DATA section start

-- pv_equiv track=rewrite | github.com/lihuss/FilaGlyph | src/makevideo/subprocess.py | extract_error_output
-- ===== SOURCE A (Python) =====
-- def extract_error_output(text: str) -> str:
--     """Extract the error-dense portion from mixed stdout/stderr output.
--
--     On failure, many tools print progress logs before the actual exception stack.
--     This helper keeps the complete error chain while dropping noisy normal logs.
--     """
--     if not text:
--         return ""
--
--     markers = [
--         "Traceback (most recent call last):",
--         "+--------------------- Traceback",
--         "RuntimeError:",
--         "ValueError:",
--         "TypeError:",
--     ]
--     index = min((text.find(marker) for marker in markers if marker in text), default=-1)
--     if index >= 0:
--         return text[index:]
--     return text
-- ===== SOURCE B (Python) =====
-- import re
--
-- _MARKERS = [
--     "Traceback (most recent call last):",
--     "+--------------------- Traceback",
--     "RuntimeError:",
--     "ValueError:",
--     "TypeError:",
-- ]
-- _MARKER_RE = re.compile("|".join(re.escape(m) for m in _MARKERS))
--
--
-- def extract_error_output(text: str) -> str:
--     """Extract the error-dense portion from mixed stdout/stderr output."""
--     if not text:
--         return ""
--     m = _MARKER_RE.search(text)
--     if m:
--         return text[m.start():]
--     return text
-- ===== Notes on version B (the rewrite author's own statement) =====
-- stated objective: idiomatic
-- what changed: Replaces the per-marker find/in scans plus min() with one precompiled alternation regex whose single leftmost search gives the cut position directly.
import Mathlib
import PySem

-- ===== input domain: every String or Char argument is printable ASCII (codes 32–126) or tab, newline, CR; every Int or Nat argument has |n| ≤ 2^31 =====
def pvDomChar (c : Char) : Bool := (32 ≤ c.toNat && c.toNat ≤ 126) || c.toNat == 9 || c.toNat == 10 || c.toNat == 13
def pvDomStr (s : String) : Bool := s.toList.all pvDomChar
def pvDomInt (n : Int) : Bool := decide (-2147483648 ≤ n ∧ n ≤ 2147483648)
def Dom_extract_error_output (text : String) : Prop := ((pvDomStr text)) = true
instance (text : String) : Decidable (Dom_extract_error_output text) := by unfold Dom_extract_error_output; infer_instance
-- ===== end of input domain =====

-- B replaces the per-marker find/in scans plus min() with one leftmost-match scan
-- (a precompiled alternation regex in Python); same return value, no side effects.

-- the five marker literals (A's local list; B's module-level _MARKERS — same literal)
def pvMarkers : List String :=
  ["Traceback (most recent call last):",
   "+--------------------- Traceback",
   "RuntimeError:",
   "ValueError:",
   "TypeError:",
   ]

-- ===== PORT A =====
def extract_error_output (text : String) : String :=
  if text.toList = [] then ""
  else
    let index := PySem.List.minD
      ((pvMarkers.filter (fun m => PySem.Str.isIn m text)).map
        (fun m => PySem.Str.find text m)) (fun x => x) (-1)
    if index ≥ 0 then PySem.Str.slice text (some index) none else text

-- ===== PORT B =====
-- hand port of `_MARKER_RE.search(text)` for an alternation of escaped literals:
-- scan positions left to right, at each position try each literal as a prefix;
-- return the first (leftmost) matching position — exactly re.search's semantics here.
def pvScan (cs : List Char) : Option Nat :=
  match cs with
  | [] => none
  | _ :: rest =>
      if pvMarkers.any (fun m => m.toList.isPrefixOf cs) then some 0
      else (pvScan rest).map (· + 1)

def extract_error_output_alt (text : String) : String :=
  if text.toList = [] then ""
  else
    match pvScan text.toList with
    | some i => String.ofList (text.toList.drop i)
    | none => text

-- ===== PRECONDITION & SPEC =====
def Spec_extract_error_output (text : String) (out : String) : Prop := out = extract_error_output_alt text
instance (text : String) (out : String) : Decidable (Spec_extract_error_output text out) := by unfold Spec_extract_error_output; infer_instance

-- ===== CLAIM (what is proved, stated in full; the proofs are below) =====
def Claim_equal_extract_error_output : Prop := ∀ (text : String), Dom_extract_error_output text → Spec_extract_error_output text (extract_error_output text)

-- ===== LEMMAS AND PROOFS =====

-- no marker is the empty string
lemma pvMarkers_ne_nil : ∀ m ∈ pvMarkers, m.toList ≠ [] := by decide

-- a match at position j, phrased on lists
def pvMatchAt (cs : List Char) (j : Nat) : Prop :=
  ∃ m ∈ pvMarkers, m.toList <+: cs.drop j

lemma pvScan_correct (cs : List Char) :
    (pvScan cs = none → ∀ j, ¬ pvMatchAt cs j) ∧
    (∀ i, pvScan cs = some i → pvMatchAt cs i ∧ ∀ j < i, ¬ pvMatchAt cs j) := by
  induction cs with
  | nil =>
      refine ⟨fun _ j h => ?_, fun i hi => by simp [pvScan] at hi⟩
      obtain ⟨m, hm, hp⟩ := h
      simp at hp
      exact pvMarkers_ne_nil m hm (by simp [hp])
  | cons c rest ih =>
      by_cases hmatch : pvMarkers.any (fun m => m.toList.isPrefixOf (c :: rest)) = true
      · constructor
        · intro hnone; simp [pvScan, hmatch] at hnone
        · intro i hi
          simp [pvScan, hmatch] at hi
          subst hi
          refine ⟨?_, by omega⟩
          simp only [List.any_eq_true] at hmatch
          obtain ⟨m, hm, hp⟩ := hmatch
          exact ⟨m, hm, by simpa using List.isPrefixOf_iff_prefix.mp hp⟩
      · have h0 : ¬ pvMatchAt (c :: rest) 0 := by
          intro ⟨m, hm, hp⟩
          exact hmatch (List.any_eq_true.mpr ⟨m, hm,
            List.isPrefixOf_iff_prefix.mpr (by simpa using hp)⟩)
        have hdrop : ∀ j : Nat, (c :: rest).drop (j + 1) = rest.drop j := fun j => rfl
        constructor
        · intro hnone j
          simp [pvScan, hmatch] at hnone
          match j with
          | 0 => exact h0
          | j + 1 =>
              intro ⟨m, hm, hp⟩
              exact ih.1 hnone j ⟨m, hm, by rwa [hdrop] at hp⟩
        · intro i hi
          simp [pvScan, hmatch] at hi
          obtain ⟨i', hi', rfl⟩ := hi
          obtain ⟨h1, h2⟩ := ih.2 i' hi'
          refine ⟨⟨h1.choose, h1.choose_spec.1, by rw [hdrop]; exact h1.choose_spec.2⟩, ?_⟩
          intro j hj
          match j with
          | 0 => exact h0
          | j + 1 =>
              intro ⟨m, hm, hp⟩
              exact h2 j (by omega) ⟨m, hm, by rwa [hdrop] at hp⟩

-- any match position shows the marker is a substring of the text
lemma pvMatch_isIn {text : String} {j : Nat} {m : String}
    (hm : m.toList <+: text.toList.drop j) : PySem.Str.isIn m text = true := by
  rw [PySem.Str.isIn_eq]
  exact (PySem.Chars.exists_prefix_drop_iff_isIn m.toList text.toList).mp ⟨j, hm⟩

-- ===== VERDICT (by name: the statement is the Claim_ definition above) =====
theorem extract_error_output_spec : Claim_equal_extract_error_output := by
  intro text _
  unfold Spec_extract_error_output extract_error_output extract_error_output_alt
  by_cases hnil : text.toList = []
  · simp [hnil]
  · rw [if_neg hnil, if_neg hnil]
    set Lm := pvMarkers.filter (fun m => PySem.Str.isIn m text) with hLm
    set finds := Lm.map (fun m => PySem.Str.find text m) with hfinds
    rcases hmin : PySem.List.min? finds (fun x => x) with _ | v
    · -- no marker occurs in text: min? is none, so Lm = [], A keeps text
      have hLme : Lm = [] := by
        have := (PySem.List.min?_eq_none_iff finds (fun x => x)).mp hmin
        simpa [hfinds] using this
      have hscan : pvScan text.toList = none := by
        rcases hs : pvScan text.toList with _ | i
        · rfl
        · obtain ⟨⟨m, hm, hp⟩, _⟩ := (pvScan_correct text.toList).2 i hs
          have : m ∈ Lm := List.mem_filter.mpr ⟨hm, pvMatch_isIn hp⟩
          rw [hLme] at this; exact absurd this (List.not_mem_nil)
      simp [PySem.List.minD, hmin, hscan]
    · -- some marker occurs: min of the finds is the leftmost scan position
      have hvmem := PySem.List.min?_mem hmin
      have hvmin := PySem.List.min?_isMin hmin
      obtain ⟨m0, hm0L, hv⟩ := List.mem_map.mp hvmem
      obtain ⟨hm0, hIn0⟩ := List.mem_filter.mp hm0L
      have hv0 : 0 ≤ v := by
        rw [← hv]
        exact (PySem.Str.find_nonneg_iff text m0).mpr
          ((PySem.Str.isIn_iff_infix m0 text).mp hIn0)
      have hfind0 : 0 ≤ PySem.Chars.find text.toList m0.toList := by
        rw [← PySem.Str.find_eq, hv]; exact hv0
      obtain ⟨hpre0, _⟩ := PySem.Chars.find_spec hfind0
      have hmatchv : pvMatchAt text.toList v.toNat :=
        ⟨m0, hm0, by rwa [← PySem.Str.find_eq, hv] at hpre0⟩
      rcases hs : pvScan text.toList with _ | i
      · exact absurd hmatchv ((pvScan_correct text.toList).1 hs v.toNat)
      · obtain ⟨⟨m1, hm1, hp1⟩, hleast⟩ := (pvScan_correct text.toList).2 i hs
        -- i ≤ v.toNat
        have hile : i ≤ v.toNat := by
          by_contra h
          exact hleast v.toNat (by omega) hmatchv
        -- v ≤ i
        have hvle : v ≤ (i : Int) := by
          have hIn1 : PySem.Str.isIn m1 text = true := pvMatch_isIn hp1
          have hmem1 : PySem.Str.find text m1 ∈ finds :=
            List.mem_map.mpr ⟨m1, List.mem_filter.mpr ⟨hm1, hIn1⟩, rfl⟩
          have h1 := hvmin _ hmem1
          have hf1 : 0 ≤ PySem.Chars.find text.toList m1.toList := by
            rw [← PySem.Str.find_eq]
            exact (PySem.Str.find_nonneg_iff text m1).mpr
              ((PySem.Str.isIn_iff_infix m1 text).mp hIn1)
          obtain ⟨_, hmin1⟩ := PySem.Chars.find_spec hf1
          have : (PySem.Chars.find text.toList m1.toList).toNat ≤ i := by
            by_contra h
            exact hmin1 i (by omega) hp1
          have := PySem.Str.find_eq text m1
          omega
        have hiv : i = v.toNat := by omega
        have hvge : v ≥ 0 := hv0
        rw [PySem.List.minD, hmin, Option.getD_some, if_pos hvge]
        subst hiv
        apply String.toList_inj.mp
        simp [PySem.Str.slice, PySem.Chars.slice_eq_listSlice,
          PySem.List.slice_from _ hv0, String.ofList]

DATA section end

**DESCRIPTION OF THE TASK:** Look through the entries above, and wherever a line holds the string "keeps", copy it.

**ANSWER SECTION:**
--     This helper keeps the complete error chain while dropping noisy normal logs.
    · -- no marker occurs in text: min? is none, so Lm = [], A keeps text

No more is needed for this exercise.